## Excerpted records
-- pv_equiv track=rewrite | github.com/viktoriaDEVV/AOIS | lab3/minimising.py | merge_parts
-- ===== SOURCE A (Python) =====
-- def merge_parts(parts):
--     merged = []
--     used = set()
--     for i in range(len(parts)):
--         part1 = parts[i].split()
--         for j in range(i + 1, len(parts)):
--             part2 = parts[j].split()
--             if len(part1) != len(part2):
--                 continue
--             different_var = [(x, y) for x, y in zip(part1, part2) if x != y]
--             if len(different_var) == 1 and (
--                     (different_var[0][0].startswith('!') and different_var[0][1] == different_var[0][0][1:]) or
--                     (different_var[0][1].startswith('!') and different_var[0][0] == different_var[0][1][1:])
--             ):
--                 differences = [x != y for x, y in zip(part1, part2)]
--                 merged_part = [x if not diff else '' for x, diff in zip(part1, differences)]
--                 merged.append(' '.join(filter(bool, merged_part)))
--                 used.add(i)
--                 used.add(j)
--     for k in range(len(parts)):
--         if k not in used:
--             merged.append(parts[k])
--
--     unique_elements = set()
--     final_result = []
--
--     for elem in merged:
--         if elem not in unique_elements:
--             unique_elements.add(elem)
--             final_result.append(elem)
--
--     return final_result
-- ===== SOURCE B (Python) =====
-- def merge_parts(parts):
--     # Hash-index terms by (position, prefix, suffix, token) so one-variable-complement
--     # partners are found by O(1) lookups instead of comparing every pair of parts.
--     toks = [p.split() for p in parts]
--     entries = [((p, tuple(ts[:p]), tuple(ts[p + 1:]), t), j)
--                for j, ts in enumerate(toks) for p, t in enumerate(ts)]
--     index = {}
--     for key, j in entries:
--         index.setdefault(key, []).append(j)
--     merged = []
--     used = set()
--     for i, ts in enumerate(toks):
--         partners = set()
--         for p, t in enumerate(ts):
--             cands = ['!' + t] + ([t[1:]] if t.startswith('!') else [])
--             for c in cands:
--                 for j in index.get((p, tuple(ts[:p]), tuple(ts[p + 1:]), c), []):
--                     if j > i:
--                         partners.add(j)
--         for j in sorted(partners):
--             merged.append(' '.join(x for x, y in zip(ts, toks[j]) if x == y))
--             used.add(i)
--             used.add(j)
--     for k in range(len(parts)):
--         if k not in used:
--             merged.append(parts[k])
--     seen = set()
--     out = []
--     for e in merged:
--         if e not in seen:
--             seen.add(e)
--             out.append(e)
--     return out
-- ===== Notes on version B (the rewrite author's own statement) =====
-- stated objective: faster
-- what changed: Replaces A's O(n^2) all-pairs token comparison with a dictionary that indexes every part by (position, prefix, suffix, token), so each part finds its one-complemented-variable partners by O(1) hash lookups; partner indices are then sorted per part to reproduce A's emission order exactly.
import Mathlib
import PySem

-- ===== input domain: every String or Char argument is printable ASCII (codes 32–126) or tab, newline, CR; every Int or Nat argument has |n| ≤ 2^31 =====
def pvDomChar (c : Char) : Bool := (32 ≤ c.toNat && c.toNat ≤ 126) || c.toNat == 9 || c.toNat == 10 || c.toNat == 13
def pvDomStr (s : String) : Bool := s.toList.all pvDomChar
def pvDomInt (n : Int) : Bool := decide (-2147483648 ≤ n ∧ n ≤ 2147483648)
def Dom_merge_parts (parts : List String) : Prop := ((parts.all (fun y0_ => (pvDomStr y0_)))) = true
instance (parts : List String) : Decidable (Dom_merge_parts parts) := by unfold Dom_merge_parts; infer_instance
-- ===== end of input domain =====

-- B replaces A's quadratic all-pairs scan with a hash index keyed by
-- (position, prefix, suffix, token), finding one-complement partners by lookups (faster in a timing run).

-- ===== PORT A =====
-- inner j-loop body of A (part1 is the pre-split parts[i])
def pvA_inner (parts : List String) (part1 : List String) (i : Int)
    (st : List String × PySem.Set Int) (j : Int) : List String × PySem.Set Int :=
  let part2 := PySem.Str.split₀ (PySem.List.pyGetD parts j "")
  if part1.length != part2.length then st
  else
    let different_var := (part1.zip part2).filter (fun xy => xy.1 != xy.2)
    if different_var.length == 1 &&
        (match different_var.head? with
         | some (x, y) =>
           (PySem.Str.startswith x "!" && (y == PySem.Str.slice x (some 1) none)) ||
           (PySem.Str.startswith y "!" && (x == PySem.Str.slice y (some 1) none))
         | none => false) then
      let differences := (part1.zip part2).map (fun xy => xy.1 != xy.2)
      let merged_part := (part1.zip differences).map (fun xd => if !xd.2 then xd.1 else "")
      (st.1 ++ [PySem.Str.join " " (merged_part.filter (fun s => !(s == "")))],
       PySem.Set.add (PySem.Set.add st.2 i) j)
    else st

def pvA_outer (parts : List String) (st : List String × PySem.Set Int) (i : Int) :
    List String × PySem.Set Int :=
  (PySem.List.pyRange (i + 1) (PySem.List.len parts)).foldl
    (pvA_inner parts (PySem.Str.split₀ (PySem.List.pyGetD parts i "")) i) st

def pvA_dedup (st : PySem.Set String × List String) (elem : String) :
    PySem.Set String × List String :=
  if st.1.contains elem then st else (PySem.Set.add st.1 elem, st.2 ++ [elem])

def merge_parts (parts : List String) : List String :=
  let st := (PySem.List.pyRange 0 (PySem.List.len parts)).foldl (pvA_outer parts)
    ([], PySem.Set.empty)
  let merged := (PySem.List.pyRange 0 (PySem.List.len parts)).foldl
    (fun acc k => if st.2.contains k then acc else acc ++ [PySem.List.pyGetD parts k ""]) st.1
  (merged.foldl pvA_dedup (PySem.Set.empty, [])).2

-- ===== PORT B =====
-- the index key (p, tuple(ts[:p]), tuple(ts[p+1:]), t)
def pvB_key (ts : List String) (p : Int) (t : String) :
    Int × List String × List String × String :=
  (p, PySem.List.slice ts none (some p), PySem.List.slice ts (some (p + 1)) none, t)

def pvB_entries (toks : List (List String)) :
    List ((Int × List String × List String × String) × Int) :=
  (PySem.List.enumerate toks).flatMap (fun jts =>
    (PySem.List.enumerate jts.2).map (fun pt => (pvB_key jts.2 pt.1 pt.2, jts.1)))

def pvB_index (toks : List (List String)) :
    PySem.Dict (Int × List String × List String × String) (List Int) :=
  (pvB_entries toks).foldl (fun d e => d.modify e.1 [] (· ++ [e.2])) PySem.Dict.empty

def pvB_cands (t : String) : List String :=
  ["!" ++ t] ++ (if PySem.Str.startswith t "!" then [PySem.Str.slice t (some 1) none] else [])

def pvB_partners (index : PySem.Dict (Int × List String × List String × String) (List Int))
    (i : Int) (ts : List String) : PySem.Set Int :=
  (PySem.List.enumerate ts).foldl (fun pr pt =>
    (pvB_cands pt.2).foldl (fun pr c =>
      (index.getD (pvB_key ts pt.1 c) []).foldl (fun pr j => if i < j then pr.add j else pr) pr)
      pr) PySem.Set.empty

def pvB_emit (toks : List (List String)) (i : Int) (ts : List String)
    (st : List String × PySem.Set Int) (j : Int) : List String × PySem.Set Int :=
  (st.1 ++ [PySem.Str.join " "
      (((ts.zip (PySem.List.pyGetD toks j [])).filter (fun xy => xy.1 == xy.2)).map (·.1))],
   PySem.Set.add (PySem.Set.add st.2 i) j)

## Work required
Would you please return every line in the listing where "pyRange" shows up?

## Answer below
  (PySem.List.pyRange (i + 1) (PySem.List.len parts)).foldl
  let st := (PySem.List.pyRange 0 (PySem.List.len parts)).foldl (pvA_outer parts)
  let merged := (PySem.List.pyRange 0 (PySem.List.len parts)).foldl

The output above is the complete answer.